-- pv_equiv track=rewrite | github.com/mhihasan/advent-of-code | puzzles/year_2023/day14/solution.py | fn
-- ===== SOURCE A (Python) =====
-- def fn(line):
--     """
--     ('O', 'O', '.', 'O', '.', 'O', '.', '.', '#', '#')
--     ('.', '.', '.', 'O', 'O', '.', '.', '.', '.', 'O')
--     ('.', 'O', '.', '.', '.', '#', 'O', '.', '.', 'O')
--     ('.', 'O', '.', '#', '.', '.', '.', '.', '.', '.')
--     ('.', '#', '.', 'O', '.', '.', '.', '.', '.', '.')
--     ('#', '.', '#', '.', '.', 'O', '#', '.', '#', '#')
--     ('.', '.', '#', '.', '.', '.', 'O', '.', '#', '.')
--     ('.', '.', '.', '.', 'O', '#', '.', 'O', '#', '.')
--     ('.', '.', '.', '.', '#', '.', '.', '.', '.', '.')
--     ('.', '#', '.', 'O', '.', '#', 'O', '.', '.', '.')
--
--
--      ('.', 'O', '.', '.', '.', '#', 'O', '.', '.', 'O')
--      ('.', '#', '.', 'O', '.', '#', 'O', '.', '.', '.')
--     """
--
--     for i, c in enumerate(line):
--         if c == "O":
--             j = i
--             while j > 0:
--                 if line[j - 1] != ".":
--                     break
--
--                 line[j - 1] = "O"
--                 line[j] = "."
--
--                 j -= 1
--
--     total = 0
--     length = len(line)
--     for i, c in enumerate(line):
--         if c == "O":
--             total += length - i
--     return total
-- ===== SOURCE B (Python) =====
-- def fn(line):
--     total = 0
--     free = 0
--     n = len(line)
--     for i, c in enumerate(line):
--         if c == "O":
--             total += n - free
--             free += 1
--         elif c != ".":
--             free = i + 1
--     return total
-- ===== Notes on version B (the rewrite author's own statement) =====
-- stated objective: simpler
-- what changed: Replaces A's per-rock bubble-left while loop over a mutated list by a single pass that tracks the next free slot (reset after a blocker) and adds each rock's load immediately, without mutating the list.
import Mathlib
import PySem

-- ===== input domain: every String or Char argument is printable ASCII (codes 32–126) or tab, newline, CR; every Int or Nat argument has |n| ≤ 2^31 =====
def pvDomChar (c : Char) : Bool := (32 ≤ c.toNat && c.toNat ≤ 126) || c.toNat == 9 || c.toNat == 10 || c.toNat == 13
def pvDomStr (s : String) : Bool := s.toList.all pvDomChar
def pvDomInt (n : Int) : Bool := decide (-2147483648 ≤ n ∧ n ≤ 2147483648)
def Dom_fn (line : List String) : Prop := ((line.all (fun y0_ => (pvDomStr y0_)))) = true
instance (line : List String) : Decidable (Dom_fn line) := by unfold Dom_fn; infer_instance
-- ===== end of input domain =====

-- B replaces A's per-rock bubble-left while loop by a single pass tracking the next free
-- slot (reset after a blocker), adding each rock's load immediately; A mutates its argument
-- in place, B does not — the equivalence proved here is about the return value only.

-- ===== PORT A =====
-- the inner 'while j > 0: …' loop; indices read with getD "" (always in range when A runs it)
def fnWhile (cur : List String) (j : Nat) : List String :=
  if _h : 0 < j then
    if cur.getD (j - 1) "" ≠ "." then cur
    else fnWhile ((cur.set (j - 1) "O").set j ".") (j - 1)
  else cur
termination_by j
decreasing_by omega

-- one iteration of A's outer for-loop (the list is mutated while iterated, so the port
-- iterates over the indices and reads the live list, exactly as Python's list iterator does)
def fnStepA (cur : List String) (i : Nat) : List String :=
  if cur.getD i "" = "O" then fnWhile cur i else cur

def fnSlide (line : List String) : List String :=
  (List.range line.length).foldl fnStepA line

-- one iteration of A's second loop: 'if c == "O": total += length - i'
def fnLoad (len : Int) (total : Int) (p : Int × String) : Int :=
  if p.2 = "O" then total + (len - p.1) else total

def fn (line : List String) : Int :=
  let cur := fnSlide line
  (PySem.List.enumerate cur).foldl (fnLoad (cur.length : Int)) 0

-- ===== PORT B =====
-- state (total, free); 'if c == "O": total += n - free; free += 1; elif c != ".": free = i + 1'
def fnAltStep (n : Int) (st : Int × Int) (p : Int × String) : Int × Int :=
  if p.2 = "O" then (st.1 + (n - st.2), st.2 + 1)
  else if p.2 ≠ "." then (st.1, p.1 + 1)
  else st

def fn_alt (line : List String) : Int :=
  ((PySem.List.enumerate line).foldl (fnAltStep (line.length : Int)) (0, 0)).1

-- ===== PRECONDITION & SPEC =====
def Spec_fn (line : List String) (out : Int) : Prop := out = fn_alt line
instance (line : List String) (out : Int) : Decidable (Spec_fn line out) := by unfold Spec_fn; infer_instance

-- ===== CLAIM (what is proved, stated in full; the proofs are below) =====
def Claim_equal_fn : Prop := ∀ (line : List String), Dom_fn line → Spec_fn line (fn line)

-- ===== LEMMAS AND PROOFS =====

lemma getD_append_len (P l : List String) (m : Nat) (d : String) :
    (P ++ l).getD (P.length + m) d = l.getD m d := by
  simp [List.getD, List.getElem?_append_right]

lemma set_append_len (P l : List String) (m : Nat) (v : String) :
    (P ++ l).set (P.length + m) v = P ++ l.set m v := by
  induction P with
  | nil => simp
  | cons a P ih =>
      simp only [List.cons_append, List.length_cons]
      rw [show P.length + 1 + m = (P.length + m) + 1 from by omega]
      simp [List.set, ih]

lemma load_no_O (len t : Int) (l : List (Int × String)) (h : ∀ p ∈ l, p.2 ≠ "O") :
    l.foldl (fnLoad len) t = t := by
  induction l generalizing t with
  | nil => rfl
  | cons p l ih =>
      have hp := h p (List.mem_cons_self ..)
      simp only [List.foldl_cons, fnLoad, if_neg hp]
      exact ih t (fun q hq => h q (List.mem_cons_of_mem _ hq))

lemma while_bubble (d : Nat) (Q rest : List String)
    (hQ : ∀ x ∈ Q.getLast?, x ≠ ".") :
    fnWhile (Q ++ (List.replicate d "." ++ ("O" :: rest))) (Q.length + d)
      = Q ++ "O" :: (List.replicate d "." ++ rest) := by
  induction d generalizing rest with
  | zero =>
      rcases Q.eq_nil_or_concat with rfl | ⟨Q', x, rfl⟩
      · simp [fnWhile]
      · have hx : x ≠ "." := hQ x (by simp)
        rw [fnWhile]
        have hget : ((Q' ++ [x]) ++ (List.replicate 0 "." ++ ("O" :: rest))).getD
            ((Q' ++ [x]).length + 0 - 1) "" = x := by
          have : (Q' ++ [x]) ++ (List.replicate 0 "." ++ ("O" :: rest))
              = Q' ++ (x :: ("O" :: rest)) := by simp
          rw [this]
          have := getD_append_len Q' (x :: ("O" :: rest)) 0 ""
          simpa using this
        simp [hget, hx]
  | succ d ih =>
      rw [fnWhile]
      have hlen : (Q ++ List.replicate d ".").length = Q.length + d := by simp
      have hform : Q ++ (List.replicate (d + 1) "." ++ ("O" :: rest))
          = (Q ++ List.replicate d ".") ++ ("." :: ("O" :: rest)) := by
        rw [List.replicate_succ']; simp
      have hget : (Q ++ (List.replicate (d + 1) "." ++ ("O" :: rest))).getD
          (Q.length + (d + 1) - 1) "" = "." := by
        rw [hform]
        have := getD_append_len (Q ++ List.replicate d ".") ("." :: ("O" :: rest)) 0 ""
        simp only [hlen] at this
        simpa using this
      have hset : ((Q ++ (List.replicate (d + 1) "." ++ ("O" :: rest))).set
            (Q.length + (d + 1) - 1) "O").set (Q.length + (d + 1)) "."
          = Q ++ (List.replicate d "." ++ ("O" :: ("." :: rest))) := by
        rw [hform]
        have h1 := set_append_len (Q ++ List.replicate d ".") ("." :: ("O" :: rest)) 0 "O"
        have h2 := set_append_len (Q ++ List.replicate d ".") ("O" :: ("O" :: rest)) 1 "."
        simp only [hlen] at h1 h2
        simp only [show Q.length + (d + 1) - 1 = Q.length + d + 0 by omega, h1]
        simp only [List.set] at *
        simpa [show Q.length + (d + 1) = Q.length + d + 1 by omega] using h2
      simp only [show (0:Nat) < Q.length + (d + 1) by omega, dif_pos, hget,
        ne_eq, not_true_eq_false, if_neg, not_false_eq_true, reduceIte, hset]
      have := ih ("." :: rest)
      rw [show Q.length + (d + 1) - 1 = Q.length + d by omega, this]
      rw [List.replicate_succ']
      simp

lemma inv_main (line : List String) (k : Nat) (hk : k ≤ line.length) :
    ∃ Q d, (List.range k).foldl fnStepA line = Q ++ (List.replicate d "." ++ line.drop k)
      ∧ Q.length + d = k
      ∧ (∀ x ∈ Q.getLast?, x ≠ ".")
      ∧ (PySem.List.enumerate (line.take k)).foldl (fnAltStep (line.length : Int)) (0, 0)
          = ((PySem.List.enumerate Q).foldl (fnLoad (line.length : Int)) 0, (Q.length : Int)) := by
  induction k with
  | zero => exact ⟨[], 0, by simp, by simp, by simp, by simp [PySem.List.enumerate]⟩
  | succ k ih =>
      have hk' : k < line.length := by omega
      obtain ⟨Q, d, hst, hlen, hlast, hB⟩ := ih (by omega)
      set n : Int := (line.length : Int) with hn
      obtain ⟨c, hdrop, htake⟩ :
          ∃ c, line.drop k = c :: line.drop (k + 1) ∧ line.take (k + 1) = line.take k ++ [c] :=
        ⟨line.get ⟨k, hk'⟩, List.drop_eq_getElem_cons hk',
          by rw [List.take_succ, List.getElem?_eq_getElem hk']; rfl⟩
      have htklen : (line.take k).length = k := by simp [Nat.min_eq_left (le_of_lt hk')]
      -- A's state before step k, with the k-th cell exposed
      have hst' : (List.range k).foldl fnStepA line
          = (Q ++ List.replicate d ".") ++ (c :: line.drop (k + 1)) := by
        rw [hst, hdrop]; simp
      have hPlen : (Q ++ List.replicate d ".").length = k := by simp [hlen]
      have hgetc : ((List.range k).foldl fnStepA line).getD k "" = c := by
        rw [hst']
        have := getD_append_len (Q ++ List.replicate d ".") (c :: line.drop (k + 1)) 0 ""
        simp only [hPlen] at this; simpa using this
      have hstep : (List.range (k + 1)).foldl fnStepA line
          = fnStepA ((List.range k).foldl fnStepA line) k := by
        rw [List.range_succ, List.foldl_append]; rfl
      -- B's state after step k
      have hBstep : (PySem.List.enumerate (line.take (k + 1))).foldl (fnAltStep n) (0, 0)
          = fnAltStep n ((PySem.List.enumerate Q).foldl (fnLoad n) 0, (Q.length : Int))
              ((k : Int), c) := by
        rw [htake, PySem.List.enumerate_append, List.foldl_append, hB, htklen]
        simp [PySem.List.enumerate]
      by_cases hO : c = "O"
      · -- rock: bubbles to the free slot
        refine ⟨Q ++ ["O"], d, ?_, by simp; omega, by simp, ?_⟩
        · rw [hstep, fnStepA, if_pos (by rw [hgetc, hO]), hst, hdrop, hO]
          have hw := while_bubble d Q (line.drop (k + 1)) hlast
          rw [show Q.length + d = k from hlen] at hw
          rw [hw]; simp
        · rw [hBstep, hO, fnAltStep]
          simp only [ite_true, reduceIte]
          rw [PySem.List.enumerate_append, List.foldl_append]
          simp [PySem.List.enumerate, fnLoad]
      · by_cases hdot : c = "."
        · -- empty cell: nothing moves
          refine ⟨Q, d + 1, ?_, by omega, hlast, ?_⟩
          · rw [hstep, fnStepA, if_neg (by rw [hgetc]; exact fun h => hO h), hst, hdrop, hdot]
            rw [List.replicate_succ']; simp
          · rw [hBstep, hdot, fnAltStep]; simp
        · -- blocker: resets the free slot to i + 1
          have hno : ∀ p ∈ PySem.List.enumerate (List.replicate d "." ++ [c])
              ((0 : Int) + (Q.length : Int)), p.2 ≠ "O" := by
            intro p hp
            obtain ⟨j, hj, rfl⟩ := (PySem.List.mem_enumerate_iff _ _ _).mp hp
            rcases List.mem_append.mp (List.getElem_mem hj) with h | h
            · have := List.eq_of_mem_replicate h
              simp [this]
            · simp only [List.mem_singleton] at h
              simp [h, hO]
          refine ⟨Q ++ (List.replicate d "." ++ [c]), 0, ?_, by simp; omega, ?_, ?_⟩
          · rw [hstep, fnStepA, if_neg (by rw [hgetc]; exact fun h => hO h), hst, hdrop]
            simp
          · intro x hx
            have hxc : x = c := by
              have heq : Q ++ (List.replicate d "." ++ [c]) = (Q ++ List.replicate d ".") ++ [c] := by
                simp
              rw [heq, List.getLast?_concat] at hx
              simpa using hx.symm
            rw [hxc]; exact hdot
          · rw [hBstep, fnAltStep]
            simp only [hO, hdot, ite_false, ne_eq, not_false_eq_true, ite_true, reduceIte]
            rw [PySem.List.enumerate_append, List.foldl_append, load_no_O _ _ _ hno]
            have hql : (Q ++ (List.replicate d "." ++ [c])).length = k + 1 := by
              simp; omega
            refine Prod.ext rfl ?_
            rw [hql]
            push_cast
            ring

-- ===== VERDICT (by name: the statement is the Claim_ definition above) =====
theorem fn_spec : Claim_equal_fn := by
  intro line _
  unfold Spec_fn fn_alt
  have hfn : fn line = (PySem.List.enumerate ((List.range line.length).foldl fnStepA line)).foldl
      (fnLoad ((((List.range line.length).foldl fnStepA line)).length : Int)) 0 := rfl
  rw [hfn]
  obtain ⟨Q, d, hst, hlen, _, hB⟩ := inv_main line line.length le_rfl
  simp only [List.drop_length, List.append_nil] at hst
  have hcurlen : ((List.range line.length).foldl fnStepA line).length = line.length := by
    rw [hst]; simp; omega
  rw [List.take_length] at hB
  rw [hB, hcurlen, hst, PySem.List.enumerate_append, List.foldl_append]
  rw [load_no_O]
  intro p hp
  obtain ⟨j, hj, rfl⟩ := (PySem.List.mem_enumerate_iff _ _ _).mp hp
  have := List.eq_of_mem_replicate ((List.replicate d ".").getElem_mem hj)
  simp [this]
|---|
__Exercise directions__
The string "mutated" shows up in some lines of the listing. Copy each such line.

__Written solution__
-- what changed: Replaces A's per-rock bubble-left while loop over a mutated list by a single pass that tracks the next free slot (reset after a blocker) and adds each rock's load immediately, without mutating the list.
-- one iteration of A's outer for-loop (the list is mutated while iterated, so the port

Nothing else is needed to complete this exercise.